- Source data -
———
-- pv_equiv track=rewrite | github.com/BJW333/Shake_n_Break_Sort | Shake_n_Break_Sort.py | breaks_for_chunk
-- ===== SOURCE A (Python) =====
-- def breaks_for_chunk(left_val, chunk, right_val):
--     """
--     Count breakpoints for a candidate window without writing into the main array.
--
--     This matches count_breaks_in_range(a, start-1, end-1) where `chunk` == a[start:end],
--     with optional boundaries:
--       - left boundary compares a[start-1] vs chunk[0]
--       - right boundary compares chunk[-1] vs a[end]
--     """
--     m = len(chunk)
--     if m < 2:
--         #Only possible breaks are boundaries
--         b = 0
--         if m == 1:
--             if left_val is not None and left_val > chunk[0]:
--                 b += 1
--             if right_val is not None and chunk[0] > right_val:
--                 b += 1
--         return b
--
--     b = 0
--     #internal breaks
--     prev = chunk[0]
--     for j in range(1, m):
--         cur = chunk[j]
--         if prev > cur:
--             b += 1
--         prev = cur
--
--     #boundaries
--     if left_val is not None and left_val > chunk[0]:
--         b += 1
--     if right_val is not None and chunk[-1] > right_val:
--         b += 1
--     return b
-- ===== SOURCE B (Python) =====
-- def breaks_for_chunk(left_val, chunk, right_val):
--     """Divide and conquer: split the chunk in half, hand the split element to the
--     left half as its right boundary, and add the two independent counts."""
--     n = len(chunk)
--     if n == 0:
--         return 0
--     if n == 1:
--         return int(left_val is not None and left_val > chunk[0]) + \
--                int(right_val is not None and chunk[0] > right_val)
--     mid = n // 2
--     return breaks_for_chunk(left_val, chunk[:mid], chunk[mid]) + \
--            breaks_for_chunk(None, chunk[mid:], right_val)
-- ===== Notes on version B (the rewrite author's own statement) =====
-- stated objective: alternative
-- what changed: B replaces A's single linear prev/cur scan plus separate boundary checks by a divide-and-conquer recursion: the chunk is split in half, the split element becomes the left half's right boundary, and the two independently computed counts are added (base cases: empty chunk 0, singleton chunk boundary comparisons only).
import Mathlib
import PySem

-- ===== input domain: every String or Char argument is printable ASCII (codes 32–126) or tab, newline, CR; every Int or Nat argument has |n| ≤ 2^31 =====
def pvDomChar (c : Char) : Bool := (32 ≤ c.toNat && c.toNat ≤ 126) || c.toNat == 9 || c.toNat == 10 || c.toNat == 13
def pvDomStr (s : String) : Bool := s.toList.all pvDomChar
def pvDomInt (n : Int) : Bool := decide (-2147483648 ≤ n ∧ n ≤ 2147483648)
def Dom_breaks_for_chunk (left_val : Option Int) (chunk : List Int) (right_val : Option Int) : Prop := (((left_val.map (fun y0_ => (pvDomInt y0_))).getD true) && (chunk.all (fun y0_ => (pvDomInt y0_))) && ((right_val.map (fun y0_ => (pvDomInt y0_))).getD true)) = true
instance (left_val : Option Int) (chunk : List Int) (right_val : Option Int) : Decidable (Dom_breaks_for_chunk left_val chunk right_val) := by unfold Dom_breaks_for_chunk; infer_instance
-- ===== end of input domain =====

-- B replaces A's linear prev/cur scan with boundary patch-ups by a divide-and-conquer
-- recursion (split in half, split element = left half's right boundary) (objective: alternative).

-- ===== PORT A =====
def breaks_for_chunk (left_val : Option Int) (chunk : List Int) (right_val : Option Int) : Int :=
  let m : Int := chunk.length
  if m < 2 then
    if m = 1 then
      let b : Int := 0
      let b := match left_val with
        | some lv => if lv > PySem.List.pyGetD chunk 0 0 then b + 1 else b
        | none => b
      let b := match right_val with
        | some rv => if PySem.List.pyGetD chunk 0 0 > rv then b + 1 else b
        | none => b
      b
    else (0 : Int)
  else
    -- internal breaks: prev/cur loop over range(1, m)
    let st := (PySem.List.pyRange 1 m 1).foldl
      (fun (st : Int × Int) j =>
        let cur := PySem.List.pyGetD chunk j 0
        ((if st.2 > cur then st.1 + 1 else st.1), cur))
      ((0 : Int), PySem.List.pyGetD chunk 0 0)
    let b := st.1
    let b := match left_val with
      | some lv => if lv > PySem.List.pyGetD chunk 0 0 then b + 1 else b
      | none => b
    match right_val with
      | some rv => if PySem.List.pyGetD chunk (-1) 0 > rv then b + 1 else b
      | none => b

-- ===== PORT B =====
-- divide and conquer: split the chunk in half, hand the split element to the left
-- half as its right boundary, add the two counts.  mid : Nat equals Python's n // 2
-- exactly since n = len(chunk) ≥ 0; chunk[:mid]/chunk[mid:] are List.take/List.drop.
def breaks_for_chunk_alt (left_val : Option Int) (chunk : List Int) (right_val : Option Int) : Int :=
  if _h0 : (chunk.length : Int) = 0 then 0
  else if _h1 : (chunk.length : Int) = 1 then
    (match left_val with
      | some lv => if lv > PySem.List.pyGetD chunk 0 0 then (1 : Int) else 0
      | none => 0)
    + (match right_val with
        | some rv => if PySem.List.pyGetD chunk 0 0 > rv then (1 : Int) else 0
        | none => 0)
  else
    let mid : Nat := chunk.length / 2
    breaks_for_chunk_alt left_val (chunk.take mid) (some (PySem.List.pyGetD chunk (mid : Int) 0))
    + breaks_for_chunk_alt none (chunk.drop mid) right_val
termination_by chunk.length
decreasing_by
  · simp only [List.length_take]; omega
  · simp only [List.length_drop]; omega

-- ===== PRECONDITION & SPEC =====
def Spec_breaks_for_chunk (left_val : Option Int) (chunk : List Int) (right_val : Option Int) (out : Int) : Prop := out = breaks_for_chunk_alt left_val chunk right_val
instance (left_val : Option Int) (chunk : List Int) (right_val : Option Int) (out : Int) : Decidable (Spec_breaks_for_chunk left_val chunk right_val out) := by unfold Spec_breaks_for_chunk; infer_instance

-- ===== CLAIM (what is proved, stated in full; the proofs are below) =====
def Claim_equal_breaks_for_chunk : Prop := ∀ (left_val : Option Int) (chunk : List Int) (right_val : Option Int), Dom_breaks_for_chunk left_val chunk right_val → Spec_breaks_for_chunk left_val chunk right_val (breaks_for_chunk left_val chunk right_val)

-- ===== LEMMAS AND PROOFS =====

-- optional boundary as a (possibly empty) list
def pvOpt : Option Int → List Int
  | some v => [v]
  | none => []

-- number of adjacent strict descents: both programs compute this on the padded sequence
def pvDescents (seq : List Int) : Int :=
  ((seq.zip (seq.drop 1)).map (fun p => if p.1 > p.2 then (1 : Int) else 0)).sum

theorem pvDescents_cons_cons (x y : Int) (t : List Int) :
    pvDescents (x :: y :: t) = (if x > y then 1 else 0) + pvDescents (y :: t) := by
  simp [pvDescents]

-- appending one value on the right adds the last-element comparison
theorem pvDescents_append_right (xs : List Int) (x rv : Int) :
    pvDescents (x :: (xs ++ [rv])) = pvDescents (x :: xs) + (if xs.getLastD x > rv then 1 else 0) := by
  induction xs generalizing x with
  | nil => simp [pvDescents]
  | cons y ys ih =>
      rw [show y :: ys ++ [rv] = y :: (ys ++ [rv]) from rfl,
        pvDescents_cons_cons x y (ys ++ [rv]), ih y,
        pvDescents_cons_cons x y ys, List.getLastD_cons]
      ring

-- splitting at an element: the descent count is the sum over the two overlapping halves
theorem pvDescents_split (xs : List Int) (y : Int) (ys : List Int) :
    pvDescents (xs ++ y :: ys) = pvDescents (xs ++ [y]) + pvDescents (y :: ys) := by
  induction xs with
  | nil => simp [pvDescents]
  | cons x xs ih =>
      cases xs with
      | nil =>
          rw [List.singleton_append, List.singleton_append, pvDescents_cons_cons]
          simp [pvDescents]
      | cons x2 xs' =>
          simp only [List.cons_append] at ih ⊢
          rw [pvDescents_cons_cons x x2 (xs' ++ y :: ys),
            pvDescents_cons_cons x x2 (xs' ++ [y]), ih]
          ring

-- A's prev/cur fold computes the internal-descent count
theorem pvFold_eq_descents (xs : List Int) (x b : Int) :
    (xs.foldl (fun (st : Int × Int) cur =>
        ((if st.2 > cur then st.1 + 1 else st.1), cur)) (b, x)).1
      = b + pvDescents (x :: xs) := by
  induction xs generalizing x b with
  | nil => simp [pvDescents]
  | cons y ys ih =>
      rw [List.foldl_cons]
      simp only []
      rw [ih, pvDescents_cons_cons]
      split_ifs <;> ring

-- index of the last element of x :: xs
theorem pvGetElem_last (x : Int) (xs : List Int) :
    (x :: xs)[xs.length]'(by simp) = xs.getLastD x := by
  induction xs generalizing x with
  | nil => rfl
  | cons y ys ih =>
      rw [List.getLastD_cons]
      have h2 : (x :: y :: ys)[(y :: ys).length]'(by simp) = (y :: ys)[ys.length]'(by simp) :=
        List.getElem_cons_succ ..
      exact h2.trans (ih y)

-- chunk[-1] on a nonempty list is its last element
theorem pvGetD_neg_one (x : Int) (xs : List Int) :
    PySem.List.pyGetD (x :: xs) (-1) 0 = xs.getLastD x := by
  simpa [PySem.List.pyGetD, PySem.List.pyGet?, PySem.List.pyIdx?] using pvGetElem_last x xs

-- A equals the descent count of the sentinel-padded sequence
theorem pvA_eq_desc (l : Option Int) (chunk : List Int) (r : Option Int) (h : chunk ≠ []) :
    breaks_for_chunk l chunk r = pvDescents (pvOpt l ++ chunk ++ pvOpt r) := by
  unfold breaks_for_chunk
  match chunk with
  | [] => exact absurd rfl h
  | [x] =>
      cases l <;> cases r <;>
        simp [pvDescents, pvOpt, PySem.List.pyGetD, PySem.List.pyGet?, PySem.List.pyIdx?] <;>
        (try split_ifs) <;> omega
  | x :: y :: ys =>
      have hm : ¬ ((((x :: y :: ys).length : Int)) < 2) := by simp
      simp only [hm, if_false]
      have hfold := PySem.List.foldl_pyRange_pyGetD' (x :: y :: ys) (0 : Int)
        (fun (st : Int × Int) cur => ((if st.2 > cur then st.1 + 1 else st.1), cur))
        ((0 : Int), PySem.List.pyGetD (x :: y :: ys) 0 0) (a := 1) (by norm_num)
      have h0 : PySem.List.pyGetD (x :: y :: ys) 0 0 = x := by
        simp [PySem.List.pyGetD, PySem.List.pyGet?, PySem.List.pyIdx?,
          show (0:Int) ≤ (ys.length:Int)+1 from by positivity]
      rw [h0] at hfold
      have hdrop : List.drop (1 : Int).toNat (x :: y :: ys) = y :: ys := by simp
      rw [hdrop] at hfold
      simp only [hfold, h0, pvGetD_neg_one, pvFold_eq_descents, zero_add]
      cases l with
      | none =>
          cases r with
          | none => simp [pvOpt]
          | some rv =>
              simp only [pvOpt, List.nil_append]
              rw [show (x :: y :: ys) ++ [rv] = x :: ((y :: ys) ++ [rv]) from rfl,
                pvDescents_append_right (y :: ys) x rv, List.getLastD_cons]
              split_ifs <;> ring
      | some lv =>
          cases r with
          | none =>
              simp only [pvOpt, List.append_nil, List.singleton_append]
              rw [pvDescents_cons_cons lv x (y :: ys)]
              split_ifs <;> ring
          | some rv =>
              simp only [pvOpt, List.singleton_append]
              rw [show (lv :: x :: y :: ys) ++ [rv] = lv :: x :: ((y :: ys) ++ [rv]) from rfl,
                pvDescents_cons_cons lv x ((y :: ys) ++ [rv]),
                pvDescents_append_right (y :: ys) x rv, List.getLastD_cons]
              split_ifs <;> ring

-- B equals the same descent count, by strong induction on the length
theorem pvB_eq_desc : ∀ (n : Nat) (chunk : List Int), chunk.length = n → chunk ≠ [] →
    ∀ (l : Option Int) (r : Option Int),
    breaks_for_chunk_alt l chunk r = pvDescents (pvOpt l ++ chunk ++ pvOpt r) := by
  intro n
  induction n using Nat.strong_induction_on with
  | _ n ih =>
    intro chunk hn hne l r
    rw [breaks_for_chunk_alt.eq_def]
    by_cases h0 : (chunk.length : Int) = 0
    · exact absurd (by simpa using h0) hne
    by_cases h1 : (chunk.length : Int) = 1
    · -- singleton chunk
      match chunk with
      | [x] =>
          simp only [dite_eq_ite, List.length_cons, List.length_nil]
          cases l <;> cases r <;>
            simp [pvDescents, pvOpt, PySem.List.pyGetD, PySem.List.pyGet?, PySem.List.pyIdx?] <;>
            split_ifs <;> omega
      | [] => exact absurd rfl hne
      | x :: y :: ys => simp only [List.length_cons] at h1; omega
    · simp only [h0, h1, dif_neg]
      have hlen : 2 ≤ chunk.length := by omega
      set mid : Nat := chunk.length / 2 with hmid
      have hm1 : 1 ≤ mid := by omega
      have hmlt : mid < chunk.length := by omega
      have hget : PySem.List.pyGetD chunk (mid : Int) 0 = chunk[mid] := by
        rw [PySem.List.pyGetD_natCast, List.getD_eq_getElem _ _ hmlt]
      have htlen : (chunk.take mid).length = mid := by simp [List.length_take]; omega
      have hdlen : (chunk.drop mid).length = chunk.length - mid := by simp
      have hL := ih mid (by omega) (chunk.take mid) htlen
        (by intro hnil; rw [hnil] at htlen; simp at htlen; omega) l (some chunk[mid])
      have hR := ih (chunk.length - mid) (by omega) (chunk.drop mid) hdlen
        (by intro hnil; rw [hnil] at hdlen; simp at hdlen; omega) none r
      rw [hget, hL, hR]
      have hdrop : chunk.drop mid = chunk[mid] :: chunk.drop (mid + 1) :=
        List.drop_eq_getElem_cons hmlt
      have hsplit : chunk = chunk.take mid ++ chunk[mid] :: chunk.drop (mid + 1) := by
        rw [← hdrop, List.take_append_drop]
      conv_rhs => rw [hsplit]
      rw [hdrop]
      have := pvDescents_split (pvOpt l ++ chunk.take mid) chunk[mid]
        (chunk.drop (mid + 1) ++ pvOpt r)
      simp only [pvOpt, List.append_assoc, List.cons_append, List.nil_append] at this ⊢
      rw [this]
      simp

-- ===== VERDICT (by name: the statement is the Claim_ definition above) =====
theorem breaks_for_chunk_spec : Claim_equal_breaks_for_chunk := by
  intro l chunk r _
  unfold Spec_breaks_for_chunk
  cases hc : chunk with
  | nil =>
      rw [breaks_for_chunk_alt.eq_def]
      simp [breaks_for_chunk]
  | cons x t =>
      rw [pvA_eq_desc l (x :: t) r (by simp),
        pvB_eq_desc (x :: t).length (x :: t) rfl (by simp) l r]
———
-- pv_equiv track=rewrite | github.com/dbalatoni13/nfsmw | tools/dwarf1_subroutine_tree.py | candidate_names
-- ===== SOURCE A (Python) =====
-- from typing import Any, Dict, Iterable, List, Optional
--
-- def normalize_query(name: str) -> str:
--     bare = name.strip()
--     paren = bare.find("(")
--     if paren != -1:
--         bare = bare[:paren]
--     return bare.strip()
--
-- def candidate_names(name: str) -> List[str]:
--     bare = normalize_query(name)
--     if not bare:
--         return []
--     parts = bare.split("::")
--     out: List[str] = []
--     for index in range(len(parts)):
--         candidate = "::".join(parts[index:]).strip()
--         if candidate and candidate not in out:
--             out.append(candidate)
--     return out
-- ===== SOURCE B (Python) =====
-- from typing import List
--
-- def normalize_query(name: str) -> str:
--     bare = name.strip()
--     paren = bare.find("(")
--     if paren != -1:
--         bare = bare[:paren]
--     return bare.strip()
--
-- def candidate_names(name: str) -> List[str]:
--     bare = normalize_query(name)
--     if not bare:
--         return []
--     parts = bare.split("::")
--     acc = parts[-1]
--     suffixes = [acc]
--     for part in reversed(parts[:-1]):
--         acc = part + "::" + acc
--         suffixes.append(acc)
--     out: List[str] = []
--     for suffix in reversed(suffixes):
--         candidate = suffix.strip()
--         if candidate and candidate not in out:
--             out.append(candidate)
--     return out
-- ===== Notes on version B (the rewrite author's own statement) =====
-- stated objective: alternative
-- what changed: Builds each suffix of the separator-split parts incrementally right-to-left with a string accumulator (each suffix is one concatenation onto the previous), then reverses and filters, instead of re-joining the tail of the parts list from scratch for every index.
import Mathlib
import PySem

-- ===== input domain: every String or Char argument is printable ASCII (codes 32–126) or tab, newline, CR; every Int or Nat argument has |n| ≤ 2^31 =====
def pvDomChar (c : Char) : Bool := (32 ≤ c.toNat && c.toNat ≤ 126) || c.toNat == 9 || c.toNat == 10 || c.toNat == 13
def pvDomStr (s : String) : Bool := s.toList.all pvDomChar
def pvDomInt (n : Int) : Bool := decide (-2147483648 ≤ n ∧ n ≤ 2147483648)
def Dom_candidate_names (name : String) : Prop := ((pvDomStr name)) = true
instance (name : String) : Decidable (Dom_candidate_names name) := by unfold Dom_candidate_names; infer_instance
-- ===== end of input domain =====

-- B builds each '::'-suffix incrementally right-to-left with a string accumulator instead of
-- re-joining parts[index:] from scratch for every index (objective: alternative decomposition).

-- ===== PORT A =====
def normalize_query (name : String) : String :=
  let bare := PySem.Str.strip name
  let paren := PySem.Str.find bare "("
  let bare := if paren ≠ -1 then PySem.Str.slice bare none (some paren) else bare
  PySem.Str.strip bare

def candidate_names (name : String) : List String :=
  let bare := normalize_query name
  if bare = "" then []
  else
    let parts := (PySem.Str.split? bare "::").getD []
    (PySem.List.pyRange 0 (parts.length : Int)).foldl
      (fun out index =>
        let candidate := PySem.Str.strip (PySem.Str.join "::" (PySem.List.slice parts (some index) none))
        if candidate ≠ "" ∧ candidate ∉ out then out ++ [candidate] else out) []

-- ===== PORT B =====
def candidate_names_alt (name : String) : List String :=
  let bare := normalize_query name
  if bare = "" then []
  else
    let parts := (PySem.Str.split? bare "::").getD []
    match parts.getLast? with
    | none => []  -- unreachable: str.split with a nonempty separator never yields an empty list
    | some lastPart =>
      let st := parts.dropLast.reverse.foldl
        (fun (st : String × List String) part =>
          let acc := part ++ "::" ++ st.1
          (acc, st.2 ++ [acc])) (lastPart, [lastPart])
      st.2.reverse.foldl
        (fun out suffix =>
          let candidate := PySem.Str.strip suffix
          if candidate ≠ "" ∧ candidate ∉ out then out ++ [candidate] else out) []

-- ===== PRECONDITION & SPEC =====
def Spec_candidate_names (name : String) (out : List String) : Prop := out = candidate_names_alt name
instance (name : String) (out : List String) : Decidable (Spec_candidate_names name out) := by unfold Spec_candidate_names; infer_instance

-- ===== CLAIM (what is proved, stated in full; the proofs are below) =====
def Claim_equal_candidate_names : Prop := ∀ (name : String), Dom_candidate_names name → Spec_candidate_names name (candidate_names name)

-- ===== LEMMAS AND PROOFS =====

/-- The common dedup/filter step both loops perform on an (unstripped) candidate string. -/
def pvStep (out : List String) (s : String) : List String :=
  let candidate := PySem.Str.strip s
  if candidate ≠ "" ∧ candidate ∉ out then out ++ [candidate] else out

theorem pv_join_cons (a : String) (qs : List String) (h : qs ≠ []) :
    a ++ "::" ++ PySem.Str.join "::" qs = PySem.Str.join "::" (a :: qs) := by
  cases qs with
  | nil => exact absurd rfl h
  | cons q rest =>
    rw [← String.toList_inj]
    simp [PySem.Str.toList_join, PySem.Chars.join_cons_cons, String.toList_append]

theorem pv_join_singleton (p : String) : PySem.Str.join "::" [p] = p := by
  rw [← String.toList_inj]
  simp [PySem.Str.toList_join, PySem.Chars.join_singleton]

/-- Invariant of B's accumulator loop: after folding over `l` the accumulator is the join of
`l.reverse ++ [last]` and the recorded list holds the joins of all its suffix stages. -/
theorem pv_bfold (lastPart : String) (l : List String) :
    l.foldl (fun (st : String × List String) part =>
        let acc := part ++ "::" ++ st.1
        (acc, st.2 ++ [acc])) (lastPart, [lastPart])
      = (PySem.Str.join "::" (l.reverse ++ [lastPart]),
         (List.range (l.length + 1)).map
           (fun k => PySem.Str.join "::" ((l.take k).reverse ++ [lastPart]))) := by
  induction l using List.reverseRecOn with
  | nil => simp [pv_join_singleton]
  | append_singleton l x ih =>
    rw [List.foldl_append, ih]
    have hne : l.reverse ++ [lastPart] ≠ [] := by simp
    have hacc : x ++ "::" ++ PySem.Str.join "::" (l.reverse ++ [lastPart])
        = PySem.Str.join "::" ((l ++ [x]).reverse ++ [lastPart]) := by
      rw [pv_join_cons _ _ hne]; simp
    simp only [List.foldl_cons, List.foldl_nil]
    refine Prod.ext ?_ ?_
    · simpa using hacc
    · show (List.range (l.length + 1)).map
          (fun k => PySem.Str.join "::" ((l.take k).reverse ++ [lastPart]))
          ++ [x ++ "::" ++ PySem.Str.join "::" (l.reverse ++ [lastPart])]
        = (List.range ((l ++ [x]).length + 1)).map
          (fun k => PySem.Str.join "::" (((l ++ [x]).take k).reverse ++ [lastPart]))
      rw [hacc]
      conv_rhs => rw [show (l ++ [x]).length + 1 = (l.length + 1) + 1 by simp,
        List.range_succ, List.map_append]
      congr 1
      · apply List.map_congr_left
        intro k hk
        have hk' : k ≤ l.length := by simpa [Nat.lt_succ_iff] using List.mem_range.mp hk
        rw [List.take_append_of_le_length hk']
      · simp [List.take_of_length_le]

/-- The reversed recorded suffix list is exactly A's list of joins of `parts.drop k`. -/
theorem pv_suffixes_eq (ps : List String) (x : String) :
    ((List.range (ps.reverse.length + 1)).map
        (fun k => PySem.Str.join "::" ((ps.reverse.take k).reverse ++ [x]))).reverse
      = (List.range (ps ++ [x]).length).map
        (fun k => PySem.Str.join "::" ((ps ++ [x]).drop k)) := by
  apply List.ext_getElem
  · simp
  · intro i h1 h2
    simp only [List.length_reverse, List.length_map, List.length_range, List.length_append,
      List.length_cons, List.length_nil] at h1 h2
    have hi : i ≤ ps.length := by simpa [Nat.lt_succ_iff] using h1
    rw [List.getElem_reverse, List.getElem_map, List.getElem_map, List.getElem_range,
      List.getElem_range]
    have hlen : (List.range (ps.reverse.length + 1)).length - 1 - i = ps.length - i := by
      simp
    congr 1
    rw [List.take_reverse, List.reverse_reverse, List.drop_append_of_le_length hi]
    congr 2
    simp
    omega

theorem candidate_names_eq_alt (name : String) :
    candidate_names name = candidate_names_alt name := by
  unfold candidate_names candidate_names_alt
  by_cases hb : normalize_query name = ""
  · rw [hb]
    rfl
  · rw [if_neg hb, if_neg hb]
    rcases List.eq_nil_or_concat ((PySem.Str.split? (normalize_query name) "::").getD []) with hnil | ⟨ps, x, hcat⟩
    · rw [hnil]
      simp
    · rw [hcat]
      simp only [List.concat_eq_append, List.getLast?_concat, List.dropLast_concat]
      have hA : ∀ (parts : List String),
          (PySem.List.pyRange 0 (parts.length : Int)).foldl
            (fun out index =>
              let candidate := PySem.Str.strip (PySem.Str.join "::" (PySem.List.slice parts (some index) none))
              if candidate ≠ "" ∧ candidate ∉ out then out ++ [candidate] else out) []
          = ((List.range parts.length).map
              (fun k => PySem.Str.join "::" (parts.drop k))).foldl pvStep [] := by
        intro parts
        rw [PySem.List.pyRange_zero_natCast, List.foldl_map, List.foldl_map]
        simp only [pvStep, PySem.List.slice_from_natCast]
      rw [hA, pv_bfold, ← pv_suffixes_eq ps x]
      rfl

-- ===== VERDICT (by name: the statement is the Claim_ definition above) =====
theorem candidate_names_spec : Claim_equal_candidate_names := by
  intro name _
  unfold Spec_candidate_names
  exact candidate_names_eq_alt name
———
- What needs to be done -
Look above for the line holding "let bare := if". Print it and every line after it, exactly, through the line holding "instance (name : String) (out".

- Answer -
  let bare := if paren ≠ -1 then PySem.Str.slice bare none (some paren) else bare
  PySem.Str.strip bare

def candidate_names (name : String) : List String :=
  let bare := normalize_query name
  if bare = "" then []
  else
    let parts := (PySem.Str.split? bare "::").getD []
    (PySem.List.pyRange 0 (parts.length : Int)).foldl
      (fun out index =>
        let candidate := PySem.Str.strip (PySem.Str.join "::" (PySem.List.slice parts (some index) none))
        if candidate ≠ "" ∧ candidate ∉ out then out ++ [candidate] else out) []

-- ===== PORT B =====
def candidate_names_alt (name : String) : List String :=
  let bare := normalize_query name
  if bare = "" then []
  else
    let parts := (PySem.Str.split? bare "::").getD []
    match parts.getLast? with
    | none => []  -- unreachable: str.split with a nonempty separator never yields an empty list
    | some lastPart =>
      let st := parts.dropLast.reverse.foldl
        (fun (st : String × List String) part =>
          let acc := part ++ "::" ++ st.1
          (acc, st.2 ++ [acc])) (lastPart, [lastPart])
      st.2.reverse.foldl
        (fun out suffix =>
          let candidate := PySem.Str.strip suffix
          if candidate ≠ "" ∧ candidate ∉ out then out ++ [candidate] else out) []

-- ===== PRECONDITION & SPEC =====
def Spec_candidate_names (name : String) (out : List String) : Prop := out = candidate_names_alt name
instance (name : String) (out : List String) : Decidable (Spec_candidate_names name out) := by unfold Spec_candidate_names; infer_instance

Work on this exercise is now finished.